What you should do:
Every line of the records below from the line with "PySem.Chars.startswith (PySem.Chars.upper name.toList)" up to and including the line with "def pvUpd (best" must be reproduced exactly, and no line outside that range.

Dataset content:
-- pv_equiv track=rewrite | github.com/pzfreo/fabprint | src/fabprint/init.py | _match_filament_profile
-- ===== SOURCE A (Python) =====
-- def _match_filament_profile(tray_type: str, profile_names: list[str]) -> str | None:
--     """Best-effort match an AMS tray type (e.g. 'PLA') to a slicer profile name.
--
--     Looks for 'Generic <type>' first, then any profile containing the type string.
--     """
--     tray_upper = tray_type.upper()
--     # Prefer "Generic PLA @base" style
--     for name in profile_names:
--         if name.upper().startswith(f"GENERIC {tray_upper}") and "@base" in name.lower():
--             return name
--     for name in profile_names:
--         if name.upper().startswith(f"GENERIC {tray_upper}"):
--             return name
--     # Fallback: any profile containing the type
--     for name in profile_names:
--         if tray_upper in name.upper():
--             return name
--     return None
-- ===== SOURCE B (Python) =====
-- def _match_filament_profile(tray_type: str, profile_names: list[str]) -> str | None:
--     """One pass: rank each name (0 = generic+@base, 1 = generic, 2 = substring),
--     return immediately on rank 0, otherwise keep the first lowest-rank candidate."""
--     tray_upper = tray_type.upper()
--     prefix = f"GENERIC {tray_upper}"
--     best = None  # (rank, name), first name with the strictly lowest rank so far
--     for name in profile_names:
--         name_upper = name.upper()
--         if name_upper.startswith(prefix):
--             if "@base" in name.lower():
--                 return name
--             rank = 1
--         elif tray_upper in name_upper:
--             rank = 2
--         else:
--             continue
--         if best is None or rank < best[0]:
--             best = (rank, name)
--     return best[1] if best is not None else None
-- ===== Notes on version B (the rewrite author's own statement) =====
-- stated objective: faster
-- what changed: Replaced the three sequential scans (generic+@base, generic, substring) by one single pass that ranks each name and keeps the first lowest-rank candidate, early-returning only on a rank-0 hit.
import Mathlib
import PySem

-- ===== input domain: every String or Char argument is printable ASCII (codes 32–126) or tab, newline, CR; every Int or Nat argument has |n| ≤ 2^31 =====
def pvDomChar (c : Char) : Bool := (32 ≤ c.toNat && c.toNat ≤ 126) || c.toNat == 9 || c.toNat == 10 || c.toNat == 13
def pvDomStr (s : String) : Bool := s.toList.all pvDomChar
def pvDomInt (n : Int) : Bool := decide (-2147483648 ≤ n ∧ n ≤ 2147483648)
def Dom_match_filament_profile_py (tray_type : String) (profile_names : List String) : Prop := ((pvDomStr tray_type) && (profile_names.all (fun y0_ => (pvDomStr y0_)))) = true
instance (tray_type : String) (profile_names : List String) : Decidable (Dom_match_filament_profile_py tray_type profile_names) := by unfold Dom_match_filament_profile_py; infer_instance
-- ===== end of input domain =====

-- B replaces A's three sequential scans by one ranked single pass; return value proved equal.

-- shared tests (both Pythons compute exactly these expressions)
-- name.upper().startswith(f"GENERIC {tray_upper}")   (pre = "GENERIC " ++ tray_upper)
def pvP1 (pre : List Char) (name : String) : Bool :=
  PySem.Chars.startswith (PySem.Chars.upper name.toList) pre
-- "@base" in name.lower()
def pvBase (name : String) : Bool :=
  PySem.Chars.isIn "@base".toList (PySem.Chars.lower name.toList)
-- tray_upper in name.upper()
def pvP2 (tu : List Char) (name : String) : Bool :=
  PySem.Chars.isIn tu (PySem.Chars.upper name.toList)

-- ===== PORT A =====
-- Three for-loops with early return, each ported as List.find? over its test, in order.
def match_filament_profile_py (tray_type : String) (profile_names : List String) : Option String :=
  let tu := PySem.Chars.upper tray_type.toList
  let pre := "GENERIC ".toList ++ tu
  match profile_names.find? (fun name => pvP1 pre name && pvBase name) with
  | some name => some name
  | none =>
    match profile_names.find? (fun name => pvP1 pre name) with
    | some name => some name
    | none => profile_names.find? (fun name => pvP2 tu name)

-- ===== PORT B =====
-- 'if best is None or rank < best[0]: best = (rank, name)'
def pvUpd (best : Option (Nat × String)) (rank : Nat) (name : String) : Option (Nat × String) :=
  match best with
  | none => some (rank, name)
  | some b => if rank < b.1 then some (rank, name) else some b

-- the single loop of Source B: rank each name, early return on rank 0, else keep best
def pvAltGo (tu pre : List Char) (names : List String) (best : Option (Nat × String)) :
    Option String :=
  match names with
  | [] => best.map Prod.snd
  | name :: rest =>
    if pvP1 pre name then
      if pvBase name then some name
      else pvAltGo tu pre rest (pvUpd best 1 name)
    else if pvP2 tu name then
      pvAltGo tu pre rest (pvUpd best 2 name)
    else
      pvAltGo tu pre rest best

def match_filament_profile_py_alt (tray_type : String) (profile_names : List String) : Option String :=
  let tu := PySem.Chars.upper tray_type.toList
  pvAltGo tu ("GENERIC ".toList ++ tu) profile_names none

-- ===== PRECONDITION & SPEC =====
def Spec_match_filament_profile_py (tray_type : String) (profile_names : List String) (out : Option String) : Prop := out = match_filament_profile_py_alt tray_type profile_names
instance (tray_type : String) (profile_names : List String) (out : Option String) : Decidable (Spec_match_filament_profile_py tray_type profile_names out) := by unfold Spec_match_filament_profile_py; infer_instance

-- ===== CLAIM (what is proved, stated in full; the proofs are below) =====
def Claim_equal_match_filament_profile_py : Prop := ∀ (tray_type : String) (profile_names : List String), Dom_match_filament_profile_py tray_type profile_names → Spec_match_filament_profile_py tray_type profile_names (match_filament_profile_py tray_type profile_names)

-- ===== LEMMAS AND PROOFS =====

-- the candidate A's last two loops would produce, with its rank
def pvCand (tu pre : List Char) (names : List String) : Option (Nat × String) :=
  match names.find? (pvP1 pre) with
  | some n => some (1, n)
  | none => (names.find? (pvP2 tu)).map (fun n => (2, n))

def pvMerge (best c : Option (Nat × String)) : Option (Nat × String) :=
  match c with
  | none => best
  | some (r, n) => pvUpd best r n

theorem pvUpd_none (r : Nat) (name : String) : pvUpd none r name = some (r, name) := rfl

theorem pvUpd_some (b : Nat × String) (r : Nat) (name : String) :
    pvUpd (some b) r name = if r < b.1 then some (r, name) else some b := rfl

theorem pvUpd_isSome (best : Option (Nat × String)) (r : Nat) (name : String) :
    ∃ y, pvUpd best r name = some y := by
  cases best with
  | none => exact ⟨(r, name), rfl⟩
  | some b =>
    unfold pvUpd
    by_cases h : r < b.1 <;> simp [h]

theorem pvUpd_rank_le (best : Option (Nat × String)) (r : Nat) (name : String) :
    ∀ x, pvUpd best r name = some x → x.1 ≤ r := by
  intro x hx
  obtain ⟨xr, xn⟩ := x
  cases best with
  | none => rw [pvUpd_none] at hx; simp at hx; omega
  | some b =>
    obtain ⟨br, bn⟩ := b
    rw [pvUpd_some] at hx
    simp only [] at hx
    split at hx <;> simp at hx <;> omega

theorem pvMerge_upd_of_rank_le (best : Option (Nat × String)) (r : Nat) (name : String)
    (c : Option (Nat × String)) (hc : ∀ x, c = some x → r ≤ x.1) :
    pvMerge (pvUpd best r name) c = pvUpd best r name := by
  cases c with
  | none => rfl
  | some x =>
    obtain ⟨r', m⟩ := x
    have hr' : r ≤ r' := hc (r', m) rfl
    obtain ⟨y, hb⟩ := pvUpd_isSome best r name
    have hy : y.1 ≤ r := pvUpd_rank_le best r name y hb
    show pvUpd (pvUpd best r name) r' m = pvUpd best r name
    rw [hb, pvUpd_some, if_neg (by omega)]

theorem pvUpd_upd (best : Option (Nat × String)) (r r' : Nat) (n m : String)
    (h : r' < r) : pvUpd (pvUpd best r n) r' m = pvUpd best r' m := by
  unfold pvUpd
  cases best with
  | none => simp [h]
  | some b =>
    by_cases h1 : r < b.1
    · have h2 : r' < b.1 := by omega
      simp [h1, h, h2]
    · simp [h1]

theorem pvCand_rank (tu pre : List Char) (names : List String) :
    ∀ x, pvCand tu pre names = some x → 1 ≤ x.1 := by
  intro x hx
  obtain ⟨xr, xn⟩ := x
  unfold pvCand at hx
  cases h1 : names.find? (pvP1 pre) with
  | some n => rw [h1] at hx; simp at hx; omega
  | none =>
    rw [h1] at hx
    cases h2 : names.find? (pvP2 tu) with
    | none => rw [h2] at hx; simp at hx
    | some n => rw [h2] at hx; simp at hx; omega

theorem pvCand_cons_p1 (tu pre : List Char) (name : String) (rest : List String)
    (h : pvP1 pre name = true) : pvCand tu pre (name :: rest) = some (1, name) := by
  unfold pvCand
  simp [h]

theorem pvAltGo_eq (tu pre : List Char) (names : List String) (best : Option (Nat × String)) :
    pvAltGo tu pre names best =
      match names.find? (fun name => pvP1 pre name && pvBase name) with
      | some n => some n
      | none => (pvMerge best (pvCand tu pre names)).map Prod.snd := by
  induction names generalizing best with
  | nil => simp [pvAltGo, pvCand, pvMerge]
  | cons name rest ih =>
    by_cases h1 : pvP1 pre name = true
    · by_cases hb : pvBase name = true
      · simp [pvAltGo, h1, hb]
      · simp only [Bool.not_eq_true] at hb
        simp only [pvAltGo, h1, hb, if_true, if_false, Bool.and_false, List.find?_cons,
          Bool.false_eq_true]
        rw [ih]
        cases hf : rest.find? (fun n => pvP1 pre n && pvBase n) with
        | some m => simp
        | none =>
          simp only []
          rw [pvCand_cons_p1 tu pre name rest h1,
            pvMerge_upd_of_rank_le best 1 name _ (pvCand_rank tu pre rest)]
          rfl
    · simp only [Bool.not_eq_true] at h1
      have hfind : (name :: rest).find? (fun n => pvP1 pre n && pvBase n)
          = rest.find? (fun n => pvP1 pre n && pvBase n) := by
        simp [h1]
      have hfp1 : (name :: rest).find? (pvP1 pre) = rest.find? (pvP1 pre) := by
        simp [h1]
      by_cases h2 : pvP2 tu name = true
      · simp only [pvAltGo, h1, h2, if_true, if_false, Bool.false_eq_true]
        rw [ih, hfind]
        cases hf : rest.find? (fun n => pvP1 pre n && pvBase n) with
        | some m => simp
        | none =>
          simp only []
          congr 1
          unfold pvCand
          rw [hfp1]
          cases hp1 : rest.find? (pvP1 pre) with
          | some m =>
            simp only []
            show pvUpd (pvUpd best 2 name) 1 m = pvUpd best 1 m
            exact pvUpd_upd best 2 1 name m (by omega)
          | none =>
            have hfp2 : (name :: rest).find? (pvP2 tu) = some name := by
              simp [h2]
            rw [hfp2]
            simp only [Option.map_some]
            show pvMerge (pvUpd best 2 name) ((rest.find? (pvP2 tu)).map (fun n => (2, n)))
              = pvUpd best 2 name
            apply pvMerge_upd_of_rank_le
            intro x hx
            obtain ⟨xr, xn⟩ := x
            cases hq : rest.find? (pvP2 tu) with
            | none => rw [hq] at hx; simp at hx
            | some m => rw [hq] at hx; simp at hx; omega
      · simp only [Bool.not_eq_true] at h2
        simp only [pvAltGo, h1, h2, if_false, Bool.false_eq_true]
        rw [ih, hfind]
        cases hf : rest.find? (fun n => pvP1 pre n && pvBase n) with
        | some m => simp
        | none =>
          simp only []
          congr 2
          unfold pvCand
          rw [hfp1]
          have hfp2 : (name :: rest).find? (pvP2 tu) = rest.find? (pvP2 tu) := by
            simp [h2]
          rw [hfp2]

-- ===== VERDICT (by name: the statement is the Claim_ definition above) =====
theorem match_filament_profile_py_spec : Claim_equal_match_filament_profile_py := by
  intro tray_type profile_names _
  unfold Spec_match_filament_profile_py
  unfold match_filament_profile_py match_filament_profile_py_alt
  simp only []
  rw [pvAltGo_eq]
  cases h0 : profile_names.find? (fun name =>
      pvP1 ("GENERIC ".toList ++ PySem.Chars.upper tray_type.toList) name && pvBase name) with
  | some n => simp
  | none =>
    simp only []
    unfold pvCand pvMerge
    cases h1 : profile_names.find?
        (pvP1 ("GENERIC ".toList ++ PySem.Chars.upper tray_type.toList)) with
    | some n => simp [pvUpd]
    | none =>
      simp only []
      cases h2 : profile_names.find? (pvP2 (PySem.Chars.upper tray_type.toList)) with
      | none => simp
      | some m => simp [pvUpd]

Reply:
  PySem.Chars.startswith (PySem.Chars.upper name.toList) pre
-- "@base" in name.lower()
def pvBase (name : String) : Bool :=
  PySem.Chars.isIn "@base".toList (PySem.Chars.lower name.toList)
-- tray_upper in name.upper()
def pvP2 (tu : List Char) (name : String) : Bool :=
  PySem.Chars.isIn tu (PySem.Chars.upper name.toList)

-- ===== PORT A =====
-- Three for-loops with early return, each ported as List.find? over its test, in order.
def match_filament_profile_py (tray_type : String) (profile_names : List String) : Option String :=
  let tu := PySem.Chars.upper tray_type.toList
  let pre := "GENERIC ".toList ++ tu
  match profile_names.find? (fun name => pvP1 pre name && pvBase name) with
  | some name => some name
  | none =>
    match profile_names.find? (fun name => pvP1 pre name) with
    | some name => some name
    | none => profile_names.find? (fun name => pvP2 tu name)

-- ===== PORT B =====
-- 'if best is None or rank < best[0]: best = (rank, name)'
def pvUpd (best : Option (Nat × String)) (rank : Nat) (name : String) : Option (Nat × String) :=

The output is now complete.